**TO DO**
Please write out all of the entries without altering anything.
Top of AVAILABLE RECORDS
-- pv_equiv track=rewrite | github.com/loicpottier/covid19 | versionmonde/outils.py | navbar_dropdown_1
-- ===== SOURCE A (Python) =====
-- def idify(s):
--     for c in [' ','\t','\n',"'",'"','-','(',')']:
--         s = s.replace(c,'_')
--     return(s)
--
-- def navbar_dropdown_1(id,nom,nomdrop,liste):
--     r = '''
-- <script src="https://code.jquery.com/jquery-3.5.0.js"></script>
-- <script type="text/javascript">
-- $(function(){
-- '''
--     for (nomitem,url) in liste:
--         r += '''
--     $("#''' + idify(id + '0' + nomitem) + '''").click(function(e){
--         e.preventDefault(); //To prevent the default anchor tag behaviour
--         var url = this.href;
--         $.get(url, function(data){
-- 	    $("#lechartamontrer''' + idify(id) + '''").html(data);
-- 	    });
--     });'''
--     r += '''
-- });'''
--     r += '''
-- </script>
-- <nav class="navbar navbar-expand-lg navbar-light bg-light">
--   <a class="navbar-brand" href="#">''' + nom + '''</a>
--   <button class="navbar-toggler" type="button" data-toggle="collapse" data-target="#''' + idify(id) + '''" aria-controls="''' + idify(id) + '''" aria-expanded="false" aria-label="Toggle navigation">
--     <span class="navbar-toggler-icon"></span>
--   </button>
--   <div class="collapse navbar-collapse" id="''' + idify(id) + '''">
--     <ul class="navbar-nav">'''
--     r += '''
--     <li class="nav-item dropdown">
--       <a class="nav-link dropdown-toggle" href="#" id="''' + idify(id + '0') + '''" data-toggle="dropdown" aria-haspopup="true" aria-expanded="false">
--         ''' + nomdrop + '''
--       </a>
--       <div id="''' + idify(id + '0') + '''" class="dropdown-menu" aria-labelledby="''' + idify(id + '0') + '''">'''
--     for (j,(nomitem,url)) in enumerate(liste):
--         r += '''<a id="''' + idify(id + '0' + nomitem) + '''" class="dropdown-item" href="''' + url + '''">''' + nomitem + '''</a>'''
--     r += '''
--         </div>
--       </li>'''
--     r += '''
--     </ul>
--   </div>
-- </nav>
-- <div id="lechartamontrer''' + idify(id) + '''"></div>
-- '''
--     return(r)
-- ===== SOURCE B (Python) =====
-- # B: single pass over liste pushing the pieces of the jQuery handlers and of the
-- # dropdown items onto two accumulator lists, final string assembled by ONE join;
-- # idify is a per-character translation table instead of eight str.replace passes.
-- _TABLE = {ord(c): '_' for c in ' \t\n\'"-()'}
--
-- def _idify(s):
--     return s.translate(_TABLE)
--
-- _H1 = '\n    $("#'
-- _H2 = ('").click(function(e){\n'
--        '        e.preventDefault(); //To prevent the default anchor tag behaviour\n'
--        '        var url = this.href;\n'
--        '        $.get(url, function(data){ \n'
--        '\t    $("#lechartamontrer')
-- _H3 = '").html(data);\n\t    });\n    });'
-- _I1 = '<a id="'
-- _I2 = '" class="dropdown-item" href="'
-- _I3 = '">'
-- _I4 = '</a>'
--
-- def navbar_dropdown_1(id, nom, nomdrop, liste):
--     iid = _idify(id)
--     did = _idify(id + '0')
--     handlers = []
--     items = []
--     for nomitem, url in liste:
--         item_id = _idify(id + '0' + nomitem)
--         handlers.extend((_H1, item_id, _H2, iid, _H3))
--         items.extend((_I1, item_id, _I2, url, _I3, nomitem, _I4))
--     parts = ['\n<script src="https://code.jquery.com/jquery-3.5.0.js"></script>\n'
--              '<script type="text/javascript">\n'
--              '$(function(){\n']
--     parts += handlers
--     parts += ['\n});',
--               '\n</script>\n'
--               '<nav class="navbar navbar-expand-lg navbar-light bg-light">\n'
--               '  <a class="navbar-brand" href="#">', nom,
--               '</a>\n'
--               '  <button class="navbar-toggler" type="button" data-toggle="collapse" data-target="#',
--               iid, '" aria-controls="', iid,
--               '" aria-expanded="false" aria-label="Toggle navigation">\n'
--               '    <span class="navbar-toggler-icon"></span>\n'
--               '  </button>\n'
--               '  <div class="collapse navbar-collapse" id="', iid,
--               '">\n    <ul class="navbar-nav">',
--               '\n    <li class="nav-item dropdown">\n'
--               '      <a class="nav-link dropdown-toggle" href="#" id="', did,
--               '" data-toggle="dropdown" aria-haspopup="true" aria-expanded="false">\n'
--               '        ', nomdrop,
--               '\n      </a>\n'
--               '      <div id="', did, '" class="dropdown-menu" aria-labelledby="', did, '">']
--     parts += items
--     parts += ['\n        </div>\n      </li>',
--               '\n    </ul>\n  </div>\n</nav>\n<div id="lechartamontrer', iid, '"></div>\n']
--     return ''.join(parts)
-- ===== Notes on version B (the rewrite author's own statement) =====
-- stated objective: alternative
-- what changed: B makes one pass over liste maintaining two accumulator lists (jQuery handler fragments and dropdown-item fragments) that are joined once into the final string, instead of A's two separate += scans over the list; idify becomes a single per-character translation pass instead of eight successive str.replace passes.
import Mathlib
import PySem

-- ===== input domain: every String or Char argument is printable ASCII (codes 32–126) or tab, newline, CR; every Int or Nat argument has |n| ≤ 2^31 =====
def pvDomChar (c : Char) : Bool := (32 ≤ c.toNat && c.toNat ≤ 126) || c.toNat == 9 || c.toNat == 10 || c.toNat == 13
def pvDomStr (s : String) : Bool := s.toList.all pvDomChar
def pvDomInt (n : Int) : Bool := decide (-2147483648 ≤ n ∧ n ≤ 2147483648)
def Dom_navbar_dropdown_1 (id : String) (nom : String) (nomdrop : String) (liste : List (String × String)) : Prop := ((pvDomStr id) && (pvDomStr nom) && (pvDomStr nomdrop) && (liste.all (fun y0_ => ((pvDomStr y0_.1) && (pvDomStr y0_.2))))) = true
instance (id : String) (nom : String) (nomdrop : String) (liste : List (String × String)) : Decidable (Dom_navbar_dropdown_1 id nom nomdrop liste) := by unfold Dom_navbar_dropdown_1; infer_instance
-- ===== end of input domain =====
Bottom of AVAILABLE RECORDS
**ANSWER TO THIS PROBLEM**
-- pv_equiv track=rewrite | github.com/loicpottier/covid19 | versionmonde/outils.py | navbar_dropdown_1
-- ===== SOURCE A (Python) =====
-- def idify(s):
--     for c in [' ','\t','\n',"'",'"','-','(',')']:
--         s = s.replace(c,'_')
--     return(s)
--
-- def navbar_dropdown_1(id,nom,nomdrop,liste):
--     r = '''
-- <script src="https://code.jquery.com/jquery-3.5.0.js"></script>
-- <script type="text/javascript">
-- $(function(){
-- '''
--     for (nomitem,url) in liste:
--         r += '''
--     $("#''' + idify(id + '0' + nomitem) + '''").click(function(e){
--         e.preventDefault(); //To prevent the default anchor tag behaviour
--         var url = this.href;
--         $.get(url, function(data){
-- 	    $("#lechartamontrer''' + idify(id) + '''").html(data);
-- 	    });
--     });'''
--     r += '''
-- });'''
--     r += '''
-- </script>
-- <nav class="navbar navbar-expand-lg navbar-light bg-light">
--   <a class="navbar-brand" href="#">''' + nom + '''</a>
--   <button class="navbar-toggler" type="button" data-toggle="collapse" data-target="#''' + idify(id) + '''" aria-controls="''' + idify(id) + '''" aria-expanded="false" aria-label="Toggle navigation">
--     <span class="navbar-toggler-icon"></span>
--   </button>
--   <div class="collapse navbar-collapse" id="''' + idify(id) + '''">
--     <ul class="navbar-nav">'''
--     r += '''
--     <li class="nav-item dropdown">
--       <a class="nav-link dropdown-toggle" href="#" id="''' + idify(id + '0') + '''" data-toggle="dropdown" aria-haspopup="true" aria-expanded="false">
--         ''' + nomdrop + '''
--       </a>
--       <div id="''' + idify(id + '0') + '''" class="dropdown-menu" aria-labelledby="''' + idify(id + '0') + '''">'''
--     for (j,(nomitem,url)) in enumerate(liste):
--         r += '''<a id="''' + idify(id + '0' + nomitem) + '''" class="dropdown-item" href="''' + url + '''">''' + nomitem + '''</a>'''
--     r += '''
--         </div>
--       </li>'''
--     r += '''
--     </ul>
--   </div>
-- </nav>
-- <div id="lechartamontrer''' + idify(id) + '''"></div>
-- '''
--     return(r)
-- ===== SOURCE B (Python) =====
-- # B: single pass over liste pushing the pieces of the jQuery handlers and of the
-- # dropdown items onto two accumulator lists, final string assembled by ONE join;
-- # idify is a per-character translation table instead of eight str.replace passes.
-- _TABLE = {ord(c): '_' for c in ' \t\n\'"-()'}
--
-- def _idify(s):
--     return s.translate(_TABLE)
--
-- _H1 = '\n    $("#'
-- _H2 = ('").click(function(e){\n'
--        '        e.preventDefault(); //To prevent the default anchor tag behaviour\n'
--        '        var url = this.href;\n'
--        '        $.get(url, function(data){ \n'
--        '\t    $("#lechartamontrer')
-- _H3 = '").html(data);\n\t    });\n    });'
-- _I1 = '<a id="'
-- _I2 = '" class="dropdown-item" href="'
-- _I3 = '">'
-- _I4 = '</a>'
--
-- def navbar_dropdown_1(id, nom, nomdrop, liste):
--     iid = _idify(id)
--     did = _idify(id + '0')
--     handlers = []
--     items = []
--     for nomitem, url in liste:
--         item_id = _idify(id + '0' + nomitem)
--         handlers.extend((_H1, item_id, _H2, iid, _H3))
--         items.extend((_I1, item_id, _I2, url, _I3, nomitem, _I4))
--     parts = ['\n<script src="https://code.jquery.com/jquery-3.5.0.js"></script>\n'
--              '<script type="text/javascript">\n'
--              '$(function(){\n']
--     parts += handlers
--     parts += ['\n});',
--               '\n</script>\n'
--               '<nav class="navbar navbar-expand-lg navbar-light bg-light">\n'
--               '  <a class="navbar-brand" href="#">', nom,
--               '</a>\n'
--               '  <button class="navbar-toggler" type="button" data-toggle="collapse" data-target="#',
--               iid, '" aria-controls="', iid,
--               '" aria-expanded="false" aria-label="Toggle navigation">\n'
--               '    <span class="navbar-toggler-icon"></span>\n'
--               '  </button>\n'
--               '  <div class="collapse navbar-collapse" id="', iid,
--               '">\n    <ul class="navbar-nav">',
--               '\n    <li class="nav-item dropdown">\n'
--               '      <a class="nav-link dropdown-toggle" href="#" id="', did,
--               '" data-toggle="dropdown" aria-haspopup="true" aria-expanded="false">\n'
--               '        ', nomdrop,
--               '\n      </a>\n'
--               '      <div id="', did, '" class="dropdown-menu" aria-labelledby="', did, '">']
--     parts += items
--     parts += ['\n        </div>\n      </li>',
--               '\n    </ul>\n  </div>\n</nav>\n<div id="lechartamontrer', iid, '"></div>\n']
--     return ''.join(parts)
-- ===== Notes on version B (the rewrite author's own statement) =====
-- stated objective: alternative
-- what changed: B makes one pass over liste maintaining two accumulator lists (jQuery handler fragments and dropdown-item fragments) that are joined once into the final string, instead of A's two separate += scans over the list; idify becomes a single per-character translation pass instead of eight successive str.replace passes.
import Mathlib
import PySem

-- ===== input domain: every String or Char argument is printable ASCII (codes 32–126) or tab, newline, CR; every Int or Nat argument has |n| ≤ 2^31 =====
def pvDomChar (c : Char) : Bool := (32 ≤ c.toNat && c.toNat ≤ 126) || c.toNat == 9 || c.toNat == 10 || c.toNat == 13
def pvDomStr (s : String) : Bool := s.toList.all pvDomChar
def pvDomInt (n : Int) : Bool := decide (-2147483648 ≤ n ∧ n ≤ 2147483648)
def Dom_navbar_dropdown_1 (id : String) (nom : String) (nomdrop : String) (liste : List (String × String)) : Prop := ((pvDomStr id) && (pvDomStr nom) && (pvDomStr nomdrop) && (liste.all (fun y0_ => ((pvDomStr y0_.1) && (pvDomStr y0_.2))))) = true
instance (id : String) (nom : String) (nomdrop : String) (liste : List (String × String)) : Decidable (Dom_navbar_dropdown_1 id nom nomdrop liste) := by unfold Dom_navbar_dropdown_1; infer_instance
-- ===== end of input domain =====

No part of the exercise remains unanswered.